What these headlines miss, however, is that this decline in life expectancy was not experienced by all subgroups of the population. In 2015, economists Anne Case and Angus Deaton published an influential paper that examined changes in mortality by race, sex, and socioeconomic status through 2013. This paper was followed by several subsequent publications by these authors and others, which generally report the same set of findings: that the decline in life expectancy seen in the U.S. overall is concentrated among non-Hispanic whites. The causes of death that increased the most in this group during this period were deaths due to unintentional overdoses, suicide, and liver diseases including cirrhosis, which is strongly related to alcohol misuse. For this reason, in policy discussions of their work the authors referred to middle-aged non-Hispanic whites as experiencing “deaths of despair.” You can listen for yourself in this brief video of the authors talking about their findings for the Brookings Institution.
But what this story fails to address is how life expectancy changed for all other racial/ethnic groups in the U.S. during this same time period, or the inequalities in life expectancy as a function of race that continue to persist.

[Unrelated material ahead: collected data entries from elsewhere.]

-- pv_equiv track=rewrite | github.com/Threality/CollatzConjecture | SingleNumberTester.py | StepSim
-- ===== SOURCE A (Python) =====
-- def StepSim(num):
--     previouslyVisited = set({})
--     while num != 1:
--         if num in previouslyVisited:
--             return False
--         previouslyVisited.add(num)
--         if num % 2 == 0:
--             num //= 2
--         else:
--             num = 3 * num + 1
--     return True
-- ===== SOURCE B (Python) =====
-- def StepSim(num):
--     # Constant-memory cycle detection: instead of storing a visited set,
--     # replay the trajectory from the start to test whether the current
--     # value has occurred before (O(1) space, quadratic time).
--     cur = num
--     steps = 0
--     while cur != 1:
--         t = num
--         for _ in range(steps):
--             if t == cur:
--                 return False
--             t = t // 2 if t % 2 == 0 else 3 * t + 1
--         steps += 1
--         cur = cur // 2 if cur % 2 == 0 else 3 * cur + 1
--     return True
-- ===== Notes on version B (the rewrite author's own statement) =====
-- stated objective: alternative
-- what changed: Replaces the growing visited-set with constant-memory cycle detection: each iteration replays the trajectory from the start to test whether the current value repeats, so no set is built or maintained.
import Mathlib
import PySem

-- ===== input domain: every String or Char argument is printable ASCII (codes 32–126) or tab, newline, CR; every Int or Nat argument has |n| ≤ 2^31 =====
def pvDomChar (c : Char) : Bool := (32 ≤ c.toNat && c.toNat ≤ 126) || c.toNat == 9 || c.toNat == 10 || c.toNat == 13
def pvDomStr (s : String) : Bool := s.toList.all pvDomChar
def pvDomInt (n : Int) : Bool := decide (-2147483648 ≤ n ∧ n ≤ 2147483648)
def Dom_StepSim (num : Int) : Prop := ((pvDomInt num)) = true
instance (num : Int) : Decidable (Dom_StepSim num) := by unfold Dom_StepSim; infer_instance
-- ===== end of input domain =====

-- B replaces A's visited-set with constant-memory cycle detection by trajectory replay; same answers, O(1) space instead of a growing set.
-- Both ports run the (in principle unbounded) Python while-loop with the same large fuel bound; on every domain input the
-- loop finishes far within it, and the equivalence below is proved for every fuel, including exhaustion.

-- ===== PORT A =====
-- the while-loop of A: fuel counts loop iterations
def pvLoopA (fuel : Nat) (visited : PySem.Set Int) (num : Int) : Bool :=
  match fuel with
  | 0 => false
  | f + 1 =>
    if num ≠ 1 then
      if PySem.Set.contains visited num then false
      else
        let visited' := PySem.Set.add visited num
        if PySem.Int.mod num 2 = 0 then pvLoopA f visited' (PySem.Int.floordiv num 2)
        else pvLoopA f visited' (3 * num + 1)
    else true

def StepSim (num : Int) : Bool := pvLoopA 100000 PySem.Set.empty num

-- ===== PORT B =====
-- Source B's inner for-loop: does cur occur among the first k trajectory values starting at t?
def pvReplay (t : Int) (k : Nat) (cur : Int) : Bool :=
  match k with
  | 0 => false
  | k + 1 =>
    if t = cur then true
    else pvReplay (if PySem.Int.mod t 2 = 0 then PySem.Int.floordiv t 2 else 3 * t + 1) k cur

-- Source B's outer while-loop
def pvLoopB (fuel : Nat) (num : Int) (steps : Nat) (cur : Int) : Bool :=
  match fuel with
  | 0 => false
  | f + 1 =>
    if cur ≠ 1 then
      if pvReplay num steps cur then false
      else pvLoopB f num (steps + 1)
             (if PySem.Int.mod cur 2 = 0 then PySem.Int.floordiv cur 2 else 3 * cur + 1)
    else true

def StepSim_alt (num : Int) : Bool := pvLoopB 100000 num 0 num

-- ===== PRECONDITION & SPEC =====
def Spec_StepSim (num : Int) (out : Bool) : Prop := out = StepSim_alt num
instance (num : Int) (out : Bool) : Decidable (Spec_StepSim num out) := by unfold Spec_StepSim; infer_instance

-- ===== CLAIM (what is proved, stated in full; the proofs are below) =====
def Claim_equal_StepSim : Prop := ∀ (num : Int), Dom_StepSim num → Spec_StepSim num (StepSim num)

-- ===== LEMMAS AND PROOFS =====

-- the Collatz step both programs apply
def pvStep (n : Int) : Int :=
  if PySem.Int.mod n 2 = 0 then PySem.Int.floordiv n 2 else 3 * n + 1

-- the k-th trajectory value
def pvIter (t : Int) : Nat → Int
  | 0 => t
  | k + 1 => pvIter (pvStep t) k

lemma pvIter_succ_back (t : Int) (k : Nat) : pvIter t (k + 1) = pvStep (pvIter t k) := by
  induction k generalizing t with
  | zero => rfl
  | succ k ih => simpa [pvIter] using ih (pvStep t)

lemma pvReplay_succ (k : Nat) (t cur : Int) :
    pvReplay t (k + 1) cur = (pvReplay t k cur || decide (pvIter t k = cur)) := by
  induction k generalizing t with
  | zero => simp [pvReplay, pvIter]
  | succ k ih =>
    have h1 : pvReplay t (k + 1 + 1) cur
        = (if t = cur then true else pvReplay (pvStep t) (k + 1) cur) := rfl
    have h2 : pvReplay t (k + 1) cur
        = (if t = cur then true else pvReplay (pvStep t) k cur) := rfl
    have h3 : pvIter t (k + 1) = pvIter (pvStep t) k := rfl
    rw [h1, h2, h3, ih (pvStep t)]
    by_cases h : t = cur <;> simp [h]

lemma contains_add_eq (s : PySem.Set Int) (x y : Int) :
    PySem.Set.contains (PySem.Set.add s x) y = (PySem.Set.contains s y || decide (x = y)) := by
  by_cases hy : y ∈ s
  · have h1 : PySem.Set.contains s y = true := (PySem.Set.contains_iff s y).2 hy
    have h2 : PySem.Set.contains (PySem.Set.add s x) y = true :=
      (PySem.Set.contains_iff _ _).2 ((PySem.Set.mem_add s x y).2 (Or.inl hy))
    rw [h1, h2, Bool.true_or]
  · by_cases hxy : x = y
    · have h2 : PySem.Set.contains (PySem.Set.add s x) y = true :=
        (PySem.Set.contains_iff _ _).2 ((PySem.Set.mem_add s x y).2 (Or.inr hxy.symm))
      rw [h2]
      simp [hxy]
    · have h1 : PySem.Set.contains s y = false := by
        rw [← Bool.not_eq_true]
        intro h
        exact hy ((PySem.Set.contains_iff s y).1 h)
      have h2 : PySem.Set.contains (PySem.Set.add s x) y = false := by
        rw [← Bool.not_eq_true]
        intro h
        rcases (PySem.Set.mem_add _ x y).1 ((PySem.Set.contains_iff _ _).1 h) with h' | h'
        · exact hy h'
        · exact hxy h'.symm
      rw [h1, h2]
      simp [hxy]

-- main bisimulation: A's loop with the visited set equals B's loop with trajectory replay
lemma loop_eq (fuel : Nat) (num : Int) :
    ∀ (vis : PySem.Set Int) (steps : Nat) (cur : Int),
      cur = pvIter num steps →
      (∀ x, PySem.Set.contains vis x = pvReplay num steps x) →
      pvLoopA fuel vis cur = pvLoopB fuel num steps cur := by
  induction fuel with
  | zero => intro vis steps cur _ _; rfl
  | succ f ih =>
    intro vis steps cur hcur hvis
    by_cases h1 : cur = 1
    · simp [pvLoopA, pvLoopB, h1]
    · have ea : pvLoopA (f + 1) vis cur
          = (if PySem.Set.contains vis cur then false
             else if PySem.Int.mod cur 2 = 0 then
               pvLoopA f (PySem.Set.add vis cur) (PySem.Int.floordiv cur 2)
             else pvLoopA f (PySem.Set.add vis cur) (3 * cur + 1)) := by
        simp only [pvLoopA, if_pos (show cur ≠ 1 from h1)]
      have eb : pvLoopB (f + 1) num steps cur
          = (if pvReplay num steps cur then false
             else pvLoopB f num (steps + 1)
               (if PySem.Int.mod cur 2 = 0 then PySem.Int.floordiv cur 2 else 3 * cur + 1)) := by
        simp only [pvLoopB, if_pos (show cur ≠ 1 from h1)]
      rw [ea, eb, hvis cur]
      by_cases hmem : pvReplay num steps cur = true
      · simp [hmem]
      · rw [if_neg hmem, if_neg hmem]
        have hrec : ∀ x, PySem.Set.contains (PySem.Set.add vis cur) x
            = pvReplay num (steps + 1) x := by
          intro x
          rw [contains_add_eq, hvis x, pvReplay_succ, ← hcur]
        have hstep : pvStep cur = pvIter num (steps + 1) := by
          rw [pvIter_succ_back, hcur]
        by_cases he : PySem.Int.mod cur 2 = 0
        · rw [if_pos he, if_pos he]
          refine ih (PySem.Set.add vis cur) (steps + 1) _ ?_ hrec
          rw [← hstep]; unfold pvStep; rw [if_pos he]
        · rw [if_neg he, if_neg he]
          refine ih (PySem.Set.add vis cur) (steps + 1) _ ?_ hrec
          rw [← hstep]; unfold pvStep; rw [if_neg he]

-- ===== VERDICT (by name: the statement is the Claim_ definition above) =====
theorem StepSim_spec : Claim_equal_StepSim := by
  intro num _
  show StepSim num = StepSim_alt num
  unfold StepSim StepSim_alt
  exact loop_eq 100000 num PySem.Set.empty 0 num rfl (fun x => rfl)
theorem pvFoldNew (oldD : PySem.Dict String Int) (l : List (String × Int)) :
    ∀ (a m d : PySem.Dict String Int),
    (l.map Prod.fst).Nodup →
    (∀ p ∈ l, a.contains p.1 = false) →
    (∀ p ∈ l, m.contains p.1 = false) →
    l.foldl (pvStepNew oldD) (pvMk3 a m d) =
      pvMk3 (PySem.Dict.mk (a.items ++ l.filter (fun p => !(oldD.contains p.1))))
            (PySem.Dict.mk (m.items ++ l.filter (fun p => oldD.contains p.1 && oldD.getD p.1 0 != p.2)))
            d := by
  induction l with
  | nil => intro a m d _ _ _; simp
  | cons h t ih =>
    intro a m d hnd ha hm
    simp only [List.map_cons, List.nodup_cons, List.mem_map] at hnd
    obtain ⟨hnh, hndt⟩ := hnd
    have hane : ∀ p ∈ t, p.1 ≠ h.1 := by
      intro p hp he; exact hnh ⟨p, hp, he⟩
    simp only [List.foldl_cons]
    by_cases hc : oldD.contains h.1 = false
    · have hstep : pvStepNew oldD (pvMk3 a m d) h = pvMk3 (a.insert h.1 h.2) m d := by
        simp [pvStepNew, hc, pvMk3_modify_added]
      rw [hstep, ih (a.insert h.1 h.2) m d hndt
        (by intro p hp
            rw [PySem.Dict.contains_insert]
            simp [hane p hp, ha p (List.mem_cons_of_mem _ hp)])
        (fun p hp => hm p (List.mem_cons_of_mem _ hp))]
      rw [PySem.Dict.items_insert_of_not_contains _ _ (ha h (List.mem_cons_self))]
      simp [hc, List.append_assoc]
    · have hc' : oldD.contains h.1 = true := by revert hc; cases oldD.contains h.1 <;> simp
      by_cases hv : oldD.getD h.1 0 ≠ h.2
      · have hstep : pvStepNew oldD (pvMk3 a m d) h = pvMk3 a (m.insert h.1 h.2) d := by
          simp [pvStepNew, hc', hv, pvMk3_modify_modified]
        rw [hstep, ih a (m.insert h.1 h.2) d hndt
          (fun p hp => ha p (List.mem_cons_of_mem _ hp))
          (by intro p hp
              rw [PySem.Dict.contains_insert]
              simp [hane p hp, hm p (List.mem_cons_of_mem _ hp)])]
        rw [PySem.Dict.items_insert_of_not_contains _ _ (hm h (List.mem_cons_self))]
        simp [hc', hv, List.append_assoc, bne]
      · have hstep : pvStepNew oldD (pvMk3 a m d) h = pvMk3 a m d := by
          simp [pvStepNew, hc', hv]
        rw [hstep, ih a m d hndt
          (fun p hp => ha p (List.mem_cons_of_mem _ hp))
          (fun p hp => hm p (List.mem_cons_of_mem _ hp))]
        rw [not_ne_iff] at hv
        simp [hc', hv, bne]
lemma expandP_acc (xlen ylen : Int) (board : List String) (x y : Int) :
    ∀ (ds : List (Int × Int)) (nxt : List (Int × Int)) (vis : PySem.Set (Int × Int)),
      expandP xlen ylen board x y ds nxt vis =
        (nxt ++ (expandP xlen ylen board x y ds [] vis).1,
         (expandP xlen ylen board x y ds [] vis).2) := by
  intro ds
  induction ds with
  | nil => intro nxt vis; simp [expandP]
  | cons d ds ih =>
    intro nxt vis
    simp only [expandP]
    split
    · exact ih nxt vis
    · rw [ih (nxt ++ _), ih ([] ++ _)]
      simp

lemma expand_gen (xlen ylen : Int) (board : List String) (x y c : Int) :
    ∀ (is : List Nat) (q : List (Int × Int × Int)) (vis : PySem.Set (Int × Int)),
      expandA xlen ylen board x y c is q vis =
        (q ++ ((expandP xlen ylen board x y
            (is.map (fun i => ([(-1 : Int), 1, 0, 0].getD i 0, [(0 : Int), 0, -1, 1].getD i 0)))
            [] vis).1.map (fun p => (p.1, p.2, c + 1))),
         (expandP xlen ylen board x y
            (is.map (fun i => ([(-1 : Int), 1, 0, 0].getD i 0, [(0 : Int), 0, -1, 1].getD i 0)))
            [] vis).2) := by
  intro is
  induction is with
  | nil => intro q vis; simp [expandA, expandP]
  | cons i is ih =>
    intro q vis
    simp only [expandA, expandP, List.map_cons, slide_eq]
    split
    · exact ih q vis
    · rw [ih (q ++ _)]
      rw [expandP_acc xlen ylen board x y _ ([] ++ [_])]
      simp

lemma dirs_eq :
    [0, 1, 2, 3].map (fun i : Nat =>
        ([(-1 : Int), 1, 0, 0].getD i 0, [(0 : Int), 0, -1, 1].getD i 0)) =
      ([(-1, 0), (1, 0), (0, -1), (0, 1)] : List (Int × Int)) := rfl

lemma loop_eq (xlen ylen : Int) (board : List String) :
    ∀ (f : Nat) (frontier nxt : List (Int × Int)) (depth : Int) (vis : PySem.Set (Int × Int)),
      aLoop xlen ylen board f
        (frontier.map (fun p => (p.1, p.2, depth)) ++ nxt.map (fun p => (p.1, p.2, depth + 1))) vis
      = pLoop xlen ylen board f frontier nxt depth vis := by
  intro f
  induction f with
  | zero => intro frontier nxt depth vis; rfl
  | succ f ih =>
    intro frontier nxt depth vis
    cases frontier with
    | nil =>
      cases nxt with
      | nil => rfl
      | cons p rest =>
        obtain ⟨x, y⟩ := p
        simp only [List.map_nil, List.nil_append, List.map_cons, aLoop, pLoop, cell_eq]
        split
        · rfl
        · rw [expand_gen, dirs_eq]
          dsimp only
          exact ih rest ((expandP xlen ylen board x y
              [(-1, 0), (1, 0), (0, -1), (0, 1)] [] vis).1) (depth + 1)
              ((expandP xlen ylen board x y [(-1, 0), (1, 0), (0, -1), (0, 1)] [] vis).2)
    | cons p rest =>
      obtain ⟨x, y⟩ := p
      simp only [List.map_cons, List.cons_append, aLoop, pLoop, cell_eq]
      split
      · rfl
      · rw [expand_gen, dirs_eq,
          expandP_acc xlen ylen board x y [(-1, 0), (1, 0), (0, -1), (0, 1)] nxt vis]
        dsimp only
        have h2 := ih rest (nxt ++ (expandP xlen ylen board x y
            [(-1, 0), (1, 0), (0, -1), (0, 1)] [] vis).1) depth
            ((expandP xlen ylen board x y [(-1, 0), (1, 0), (0, -1), (0, 1)] [] vis).2)
        simp only [List.map_append, List.append_assoc] at h2 ⊢
        exact h2

-- ---------- abstract pieces for the set-level simulation ----------

def dirs4 : List (Int × Int) := [(-1, 0), (1, 0), (0, -1), (0, 1)]

def succsP (xlen ylen : Int) (board : List String) (p : Int × Int) : List (Int × Int) :=
  dirs4.map (fun d => slideB xlen ylen board d.1 d.2 (xlen + ylen).toNat p.1 p.2)

def roundP (xlen ylen : Int) (board : List String)
    (F nxt : List (Int × Int)) (vis : PySem.Set (Int × Int)) :
    List (Int × Int) × PySem.Set (Int × Int) :=
  F.foldl (fun st p => expandP xlen ylen board p.1 p.2 dirs4 st.1 st.2) (nxt, vis)

def inR (xlen ylen : Int) (p : Int × Int) : Prop :=
  0 ≤ p.1 ∧ p.1 < xlen ∧ 0 ≤ p.2 ∧ p.2 < ylen

lemma pLoop_nil (xlen ylen : Int) (board : List String) (f : Nat) (depth : Int)
    (vis : PySem.Set (Int × Int)) : pLoop xlen ylen board f [] [] depth vis = -1 := by
  cases f <;> rfl

lemma pLoop_shift (xlen ylen : Int) (board : List String) (f : Nat)
    (nxt : List (Int × Int)) (depth : Int) (vis : PySem.Set (Int × Int)) :
    pLoop xlen ylen board f [] nxt depth vis = pLoop xlen ylen board f nxt [] (depth + 1) vis := by
  cases f with
  | zero => rfl
  | succ f => cases nxt with
    | nil => rfl
    | cons p rest => obtain ⟨x, y⟩ := p; rfl

-- one whole round of the per-pop loop, given enough fuel for its pops
lemma pLoop_round (xlen ylen : Int) (board : List String) :
    ∀ (F : List (Int × Int)) (f : Nat) (nxt : List (Int × Int)) (depth : Int)
      (vis : PySem.Set (Int × Int)), F.length ≤ f →
      pLoop xlen ylen board f F nxt depth vis =
        if F.any (fun p => decide (cellB board p.1 p.2 = 'G')) then depth
        else pLoop xlen ylen board (f - F.length) []
          (roundP xlen ylen board F nxt vis).1 depth (roundP xlen ylen board F nxt vis).2 := by
  intro F
  induction F with
  | nil => intro f nxt depth vis _; simp [roundP]
  | cons p rest ih =>
    intro f nxt depth vis hf
    obtain ⟨x, y⟩ := p
    cases f with
    | zero => simp at hf
    | succ f =>
      simp only [pLoop, List.any_cons, roundP, List.foldl_cons]
      by_cases hg : cellB board x y = 'G'
      · simp [hg]
      · rw [if_neg hg]
        have h2 := ih f (expandP xlen ylen board x y [(-1, 0), (1, 0), (0, -1), (0, 1)] nxt vis).1
          depth (expandP xlen ylen board x y [(-1, 0), (1, 0), (0, -1), (0, 1)] nxt vis).2
          (by simpa using Nat.lt_succ_iff.mp (Nat.lt_of_lt_of_le (Nat.lt_succ_of_le le_rfl) hf))
        simp only [hg, decide_false, Bool.false_or] at h2 ⊢
        rw [h2]
        have : (expandP xlen ylen board x y [(-1, 0), (1, 0), (0, -1), (0, 1)] nxt vis) =
            expandP xlen ylen board x y dirs4 nxt vis := rfl
        simp only [this, List.length_cons, Nat.succ_sub_succ]
        rfl
-- ===== PRECONDITION & SPEC =====
def Spec_match_alias_tokens_py (symbol_tokens : List String) (alias_tokens : List String) (match_position : String) (out : Bool) : Prop := out = match_alias_tokens_py_alt symbol_tokens alias_tokens match_position
instance (symbol_tokens : List String) (alias_tokens : List String) (match_position : String) (out : Bool) : Decidable (Spec_match_alias_tokens_py symbol_tokens alias_tokens match_position out) := by unfold Spec_match_alias_tokens_py; infer_instance

-- ===== CLAIM =====
def Claim_equal_match_alias_tokens_py : Prop := ∀ (symbol_tokens : List String) (alias_tokens : List String) (match_position : String), Dom_match_alias_tokens_py symbol_tokens alias_tokens match_position → Spec_match_alias_tokens_py symbol_tokens alias_tokens match_position (match_alias_tokens_py symbol_tokens alias_tokens match_position)

-- ===== LEMMAS AND PROOFS =====

theorem pvMOD_pos : (0 : Int) < pvMOD := by norm_num [pvMOD]

-- the un-reduced polynomial hash of a list of token hashes
def pvPoly (l : List Int) : Int := l.foldl (fun a h => a * pvBASE + h) 0

theorem pvMod_eq (a : Int) : PySem.Int.mod a pvMOD = a % pvMOD :=
  PySem.Int.mod_eq_emod_of_pos pvMOD_pos

theorem pvModEq_self (a : Int) : a % pvMOD ≡ a [ZMOD pvMOD] :=
  Int.emod_emod_of_dvd a dvd_rfl

-- folding with a mod at every step equals the pure fold reduced once
theorem foldl_modStep (l : List Int) (r : Int) :
    l.foldl (fun r h => PySem.Int.mod (r * pvBASE + h) pvMOD) (r % pvMOD)
      = (l.foldl (fun a h => a * pvBASE + h) r) % pvMOD := by
  induction l generalizing r with
  | nil => rfl
  | cons h t ih =>
    have hacc : PySem.Int.mod ((r % pvMOD) * pvBASE + h) pvMOD = (r * pvBASE + h) % pvMOD := by
      rw [pvMod_eq]
      exact ((pvModEq_self r).mul_right pvBASE).add_right h
    simp only [List.foldl_cons]
    rw [hacc]
    exact ih (r * pvBASE + h)

theorem foldl_modStep_zero (l : List Int) :
    l.foldl (fun r h => PySem.Int.mod (r * pvBASE + h) pvMOD) 0 = pvPoly l % pvMOD := by
  have := foldl_modStep l 0
  rwa [show (0 : Int) % pvMOD = 0 from Int.zero_emod _] at this

theorem pvPoly_shift (l : List Int) (s : Int) :
    l.foldl (fun a h => a * pvBASE + h) s = s * pvBASE ^ l.length + pvPoly l := by
  induction l generalizing s with
  | nil => simp [pvPoly]
  | cons h t ih =>
    simp only [List.foldl_cons, List.length_cons, pvPoly] at *
    rw [ih (s * pvBASE + h), ih (0 * pvBASE + h)]
    ring

theorem pvPoly_cons (a : Int) (t : List Int) :
    pvPoly (a :: t) = a * pvBASE ^ t.length + pvPoly t := by
  have := pvPoly_shift t (0 * pvBASE + a)
  simpa [pvPoly] using this

theorem pvPoly_append_singleton (t : List Int) (b : Int) :
    pvPoly (t ++ [b]) = pvPoly t * pvBASE + b := by
  simp [pvPoly, List.foldl_append]

-- the rolling-hash update is exact modulo pvMOD
theorem roll_update (a b : Int) (mid : List Int) :
    ((pvPoly (a :: mid) % pvMOD - a * (pvBASE ^ mid.length % pvMOD)) * pvBASE + b) % pvMOD
      = pvPoly (mid ++ [b]) % pvMOD := by
  have e1 : (pvPoly (a :: mid) % pvMOD - a * (pvBASE ^ mid.length % pvMOD)) * pvBASE + b
      ≡ (pvPoly (a :: mid) - a * pvBASE ^ mid.length) * pvBASE + b [ZMOD pvMOD] :=
    (((pvModEq_self _).sub ((pvModEq_self _).mul_left a)).mul_right pvBASE).add_right b
  have e2 : (pvPoly (a :: mid) - a * pvBASE ^ mid.length) * pvBASE + b = pvPoly (mid ++ [b]) := by
    rw [pvPoly_cons, pvPoly_append_singleton]; ring
  calc ((pvPoly (a :: mid) % pvMOD - a * (pvBASE ^ mid.length % pvMOD)) * pvBASE + b) % pvMOD
      = ((pvPoly (a :: mid) - a * pvBASE ^ mid.length) * pvBASE + b) % pvMOD := e1
    _ = pvPoly (mid ++ [b]) % pvMOD := by rw [e2]

-- token-window equality forces hash equality
theorem winHash_eq (S A : List String) (k : Nat) (h : (S.drop k).take A.length = A) :
    pvPoly (((S.map pvTokenHash).drop k).take A.length) = pvPoly (A.map pvTokenHash) := by
  rw [← List.map_drop, ← List.map_take, h]
-- pv_equiv track=rewrite | github.com/vis-beep/DSA_Practice | Graphs/2573_Find_the_String_with_LCP.py | findTheString
-- ===== SOURCE A (Python) =====
-- def findTheString(lcp):
--     n = len(lcp)
--
--     # Step 1: DSU (Union-Find)
--     parent = list(range(n))
--
--     def find(x):
--         if parent[x] != x:
--             parent[x] = find(parent[x])
--         return parent[x]
--
--     def union(x, y):
--         px, py = find(x), find(y)
--         if px != py:
--             parent[py] = px
--
--     # Union indices where lcp > 0
--     for i in range(n):
--         for j in range(n):
--             if lcp[i][j] > 0:
--                 union(i, j)
--
--     # Step 2: Assign characters (lexicographically smallest)
--     group_char = {}
--     res = [''] * n
--     current_char = 'a'
--
--     for i in range(n):
--         root = find(i)
--         if root not in group_char:
--             if current_char > 'z':
--                 return ""
--             group_char[root] = current_char
--             current_char = chr(ord(current_char) + 1)
--         res[i] = group_char[root]
--
--     word = ''.join(res)
--
--     # Step 3: Validate LCP matrix
--     dp = [[0] * n for _ in range(n)]
--
--     for i in range(n - 1, -1, -1):
--         for j in range(n - 1, -1, -1):
--             if word[i] == word[j]:
--                 if i == n - 1 or j == n - 1:
--                     dp[i][j] = 1
--                 else:
--                     dp[i][j] = 1 + dp[i + 1][j + 1]
--             else:
--                 dp[i][j] = 0
--
--     # Check validity
--     for i in range(n):
--         for j in range(n):
--             if dp[i][j] != lcp[i][j]:
--                 return ""
--
--     return word
-- ===== SOURCE B (Python) =====
-- def findTheString(lcp):
--     n = len(lcp)
--
--     # Greedy grouping: give each still-unlabelled position the next letter,
--     # together with every position j that must share it (lcp[i][j] > 0).
--     word = [''] * n
--     ch = 'a'
--     for i in range(n):
--         if word[i]:
--             continue
--         if ch > 'z':
--             return ""
--         word[i] = ch
--         for j in range(n):
--             if lcp[i][j] > 0:
--                 word[j] = ch
--         ch = chr(ord(ch) + 1)
--
--     w = ''.join(word)
--
--     # Validate: recompute the LCP matrix of w and compare.
--     dp = [[0] * n for _ in range(n)]
--     for i in range(n - 1, -1, -1):
--         for j in range(n - 1, -1, -1):
--             if w[i] == w[j]:
--                 if i == n - 1 or j == n - 1:
--                     dp[i][j] = 1
--                 else:
--                     dp[i][j] = 1 + dp[i + 1][j + 1]
--             else:
--                 dp[i][j] = 0
--
--     for i in range(n):
--         for j in range(n):
--             if dp[i][j] != lcp[i][j]:
--                 return ""
--
--     return w
-- ===== Notes on version B (the rewrite author's own statement) =====
-- stated objective: simpler
-- what changed: Replaced the union-find (path-compressed DSU plus root-to-letter dict) grouping pass with a single greedy sweep that gives each still-unlabelled index the next letter and labels its direct lcp-positive neighbours in one inner loop; the DP validation phase is unchanged and guarantees both constructions agree whenever either returns a non-empty word.
import Mathlib
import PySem

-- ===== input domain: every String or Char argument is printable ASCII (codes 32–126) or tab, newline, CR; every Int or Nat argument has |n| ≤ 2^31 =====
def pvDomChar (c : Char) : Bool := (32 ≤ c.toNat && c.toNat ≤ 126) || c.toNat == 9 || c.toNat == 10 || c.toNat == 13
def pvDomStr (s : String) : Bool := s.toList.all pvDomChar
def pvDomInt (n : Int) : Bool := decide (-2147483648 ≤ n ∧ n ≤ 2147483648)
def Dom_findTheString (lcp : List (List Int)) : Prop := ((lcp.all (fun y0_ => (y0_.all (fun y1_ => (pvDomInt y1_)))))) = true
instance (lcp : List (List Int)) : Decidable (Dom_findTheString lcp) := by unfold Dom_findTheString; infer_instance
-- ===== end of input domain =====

For example, this figure—adapted from briefs produced by the Centers for Disease Control and Prevention (CDC)—shows life expectancy at birth by race and sex.
What this figure shows is that African Americans and Hispanics/Latinos have either seen little or no decline, or actually experienced gains in life expectancy, during this same period as overall life expectancy in the U.S. has fallen.
But there is a bigger issue that the current framing of the decline in life expectancy is distracting us from acknowledging: the fact that African American men born today have a life expectancy that is, on average, still less than non-Hispanic White men born in 1990. Forget about losses of one-tenth of a year—I’m talking about a difference that is closer to half a decade.
This figure, also adapted from the CDC, summarizes racial, ethnic, and gender differences in mortality in the U.S. It shows in absolute terms both the size of the annual change in mortality from 2016 to 2017 and the racial disparities in mortality when comparing non-Hispanic white men and women and African American men and women.
The increase in the rate of mortality for non-Hispanic white men from 2016 to 2017? That works out to 5.6 deaths per 100,000 people. The difference in the rate of mortality for non-Hispanic white men as compared to non-Hispanic black men in 2017? That works out to 198.2 deaths per 100,000 people.
The final piece of data that I want to address is a bit of good news. This figure illustrates—again, in absolute terms—the white-black mortality gap from 1999 to 2013. This is nearly the same period of time covered by the influential Case & Deaton (2015) paper. It shows that the overall mortality gap in 1999 was nearly six years—that is, at birth, non-Hispanic Whites were expected to live an average of six years longer than non-Hispanic blacks. This gap is now less than four years.
What has caused this black-white mortality gap to narrow? Is the gap smaller now because of “diseases of despair” among whites? Not so much.
This last figure shows the contribution of the leading causes of this white-black mortality gap, and how changes in them have contributed to changes in the gap. As you can see, the only “disease of despair” that makes this list is unintentional injuries—which includes accidental overdoses. The majority of the decline in this gap is due to reductions in mortality from heart disease, cancer, HIV, and infant mortality.
There are still disparities in mortality from these conditions, but it is welcome news that those gaps are narrowing. Yet you wouldn’t know this from the media coverage.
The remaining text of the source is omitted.